違和感をうやむやにしない LINE出沢氏「問う力」「ネット興亡記」に学ぶサバイバル術 (6)

――ライブドアが世間を騒がすようになります。実像からかけ離れる危うさを感じませんでしたか。

「常に違和感がありました。M&A(合併・買収)だ、時価総額1位だとか、球団だ、政治だと。
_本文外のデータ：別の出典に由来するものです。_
-- pv_equiv track=rewrite | github.com/Dan-wanna-M/formatron | src/formatron/formats/utils.py | escape_identifier
-- ===== SOURCE A (Python) =====
-- VALID_IDENTIFIER_CHARACTERS = "0123456789abcdefghijklmnopqrstuvwxyzABCDEFGHIJKLMNOPQRSTUVWXYZ_"
--
-- def escape_identifier(s: str) -> str:
--     """
--     For each character in the string, if it is a valid kbnf identifier character,
--     add it to the result. Otherwise, add its Unicode code point to the result.
--
--     Args:
--         s: The string to escape.
--
--     Returns:
--         The escaped string.
--
--     Examples:
--         >>> escape_identifier("hello")
--         "hello"
--         >>> escape_identifier("hello_world")
--         "hello_world"
--         >>> escape_identifier("hello world")
--         "hellou20world"
--     """
--     result = []
--     for c in s:
--         if c in VALID_IDENTIFIER_CHARACTERS:
--             result.append(c)
--         else:
--             result.append(f"u{ord(c):x}")
--     return "".join(result)
-- ===== SOURCE B (Python) =====
-- import re
--
-- _INVALID = re.compile(r"[^0-9a-zA-Z_]")
--
--
-- def escape_identifier(s: str) -> str:
--     return _INVALID.sub(lambda m: f"u{ord(m.group()):x}", s)
-- ===== Notes on version B (the rewrite author's own statement) =====
-- stated objective: idiomatic
-- what changed: Replaced the explicit per-character loop with result-list accumulation and final join by a single compiled-regex substitution that touches only the non-identifier characters via a replacement callback.
import Mathlib
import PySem

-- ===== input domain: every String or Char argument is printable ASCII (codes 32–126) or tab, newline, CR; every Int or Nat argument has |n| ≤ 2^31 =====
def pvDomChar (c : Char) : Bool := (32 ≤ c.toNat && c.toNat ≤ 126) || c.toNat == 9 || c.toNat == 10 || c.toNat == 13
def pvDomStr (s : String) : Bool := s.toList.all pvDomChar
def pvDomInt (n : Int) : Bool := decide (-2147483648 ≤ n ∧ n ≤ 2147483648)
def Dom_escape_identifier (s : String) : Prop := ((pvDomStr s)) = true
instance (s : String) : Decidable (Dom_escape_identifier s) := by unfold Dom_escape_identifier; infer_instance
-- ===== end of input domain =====

-- B replaces A's explicit loop-and-join with a single regex substitution over the
-- non-identifier characters (same result; objective: idiomatic).

-- ===== PORT A =====
-- VALID_IDENTIFIER_CHARACTERS
def validIdentifierCharacters : List Char :=
  "0123456789abcdefghijklmnopqrstuvwxyzABCDEFGHIJKLMNOPQRSTUVWXYZ_".toList

-- f"u{ord(c):x}"  (lowercase hex, no zero-padding): Nat.toDigits 16 is exactly {:x}
def hexEscape (c : Char) : List Char := 'u' :: Nat.toDigits 16 c.toNat

def escape_identifier (s : String) : String :=
  -- result = []; for c in s: append c, or append f"u{ord(c):x}"; return "".join(result)
  PySem.Str.join "" (s.toList.foldl (fun r c =>
    if PySem.Chars.isIn [c] validIdentifierCharacters then r ++ [String.ofList [c]]
    else r ++ [String.ofList (hexEscape c)]) [])

-- ===== PORT B =====
-- re.sub(r"[^0-9a-zA-Z_]", lambda m: f"u{ord(m.group()):x}", s): each char outside the
-- one-char class [0-9a-zA-Z_] is replaced by the callback's string, the rest stay.
def escape_identifier_alt (s : String) : String :=
  String.ofList (s.toList.flatMap (fun c =>
    if c.isAlphanum || c == '_' then [c] else hexEscape c))

-- ===== PRECONDITION & SPEC =====
def Spec_escape_identifier (s : String) (out : String) : Prop := out = escape_identifier_alt s
instance (s : String) (out : String) : Decidable (Spec_escape_identifier s out) := by unfold Spec_escape_identifier; infer_instance

-- ===== CLAIM (what is proved, stated in full; the proofs are below) =====
def Claim_equal_escape_identifier : Prop := ∀ (s : String), Dom_escape_identifier s → Spec_escape_identifier s (escape_identifier s)

-- ===== LEMMAS AND PROOFS =====

lemma singleton_infix {α : Type} (c : α) (l : List α) : [c] <:+: l ↔ c ∈ l := by
  constructor
  · intro h; exact h.sublist.subset (by simp)
  · intro h
    rcases List.append_of_mem h with ⟨p, q, rfl⟩
    exact ⟨p, q, by simp⟩

-- the two character classifiers agree on every domain character
lemma mem_valid (c : Char) (h : pvDomChar c = true) :
    decide (c ∈ validIdentifierCharacters) = (c.isAlphanum || c == '_') := by
  have hlt : c.toNat < 128 := by simp [pvDomChar] at h; omega
  have h2 := Char.ofNat_toNat c
  generalize hg : c.toNat = n at hlt h2
  rw [← h2]
  interval_cases n <;> decide

lemma test_eq (c : Char) (h : pvDomChar c = true) :
    PySem.Chars.isIn [c] validIdentifierCharacters = (c.isAlphanum || c == '_') := by
  rw [← mem_valid c h]
  have h1 : PySem.Chars.isIn [c] validIdentifierCharacters = true ↔
      c ∈ validIdentifierCharacters :=
    (PySem.Chars.isIn_iff_infix _ _).trans (singleton_infix c _)
  by_cases hm : c ∈ validIdentifierCharacters
  · simp [hm, h1.mpr hm]
  · simp only [hm, decide_false]
    exact Bool.eq_false_iff.mpr (fun hc => hm (h1.mp hc))

lemma piece_eq (c : Char) (h : pvDomChar c = true) :
    (if PySem.Chars.isIn [c] validIdentifierCharacters then String.ofList [c]
     else String.ofList (hexEscape c)).toList
    = (if c.isAlphanum || c == '_' then [c] else hexEscape c) := by
  rw [test_eq c h]
  split <;> simp [String.toList_ofList]

lemma join_empty (l : List (List Char)) : PySem.Chars.join [] l = l.flatten := by
  induction l with
  | nil => rfl
  | cons a t ih =>
    cases t with
    | nil => simp [PySem.Chars.join_singleton]
    | cons b r => simpa [PySem.Chars.join_cons_cons] using ih

-- ===== VERDICT (by name: the statement is the Claim_ definition above) =====
theorem escape_identifier_spec : Claim_equal_escape_identifier := by
  intro s hdom
  have hall : ∀ c ∈ s.toList, pvDomChar c = true := by
    simpa [Dom_escape_identifier, pvDomStr, List.all_eq_true] using hdom
  unfold Spec_escape_identifier escape_identifier escape_identifier_alt
  have hf : (fun (r : List String) c =>
      if PySem.Chars.isIn [c] validIdentifierCharacters then r ++ [String.ofList [c]]
      else r ++ [String.ofList (hexEscape c)])
      = (fun (r : List String) c => r ++
        [if PySem.Chars.isIn [c] validIdentifierCharacters then String.ofList [c]
         else String.ofList (hexEscape c)]) := by
    funext r c; split <;> rfl
  rw [hf, PySem.List.foldl_append_singleton_eq_map]
  rw [← String.toList_inj]
  simp only [PySem.Str.toList_join, List.nil_append, List.map_map, String.toList_ofList]
  rw [show ("" : String).toList = ([] : List Char) from rfl, join_empty, List.flatMap_def]
  congr 1
  refine List.map_congr_left ?_
  intro c hc
  simpa using piece_eq c (hall c hc)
世界一になるなら何でもありと、急に戦線が拡大していきました。良い悪いではなく、手堅く稼ぐ仕事をしていた身からすると、『今は大赤字でも数年後には大きくなる』とか資本市場の評価をうまく使ってレバレッジをかけるやり方は、正直体感として理解できませんでした」

――2006年1月、六本木ヒルズにある本社に東京地検特捜部が強制捜査に入りました。その渦中で会社を去る選択肢はなかったのでしょうか。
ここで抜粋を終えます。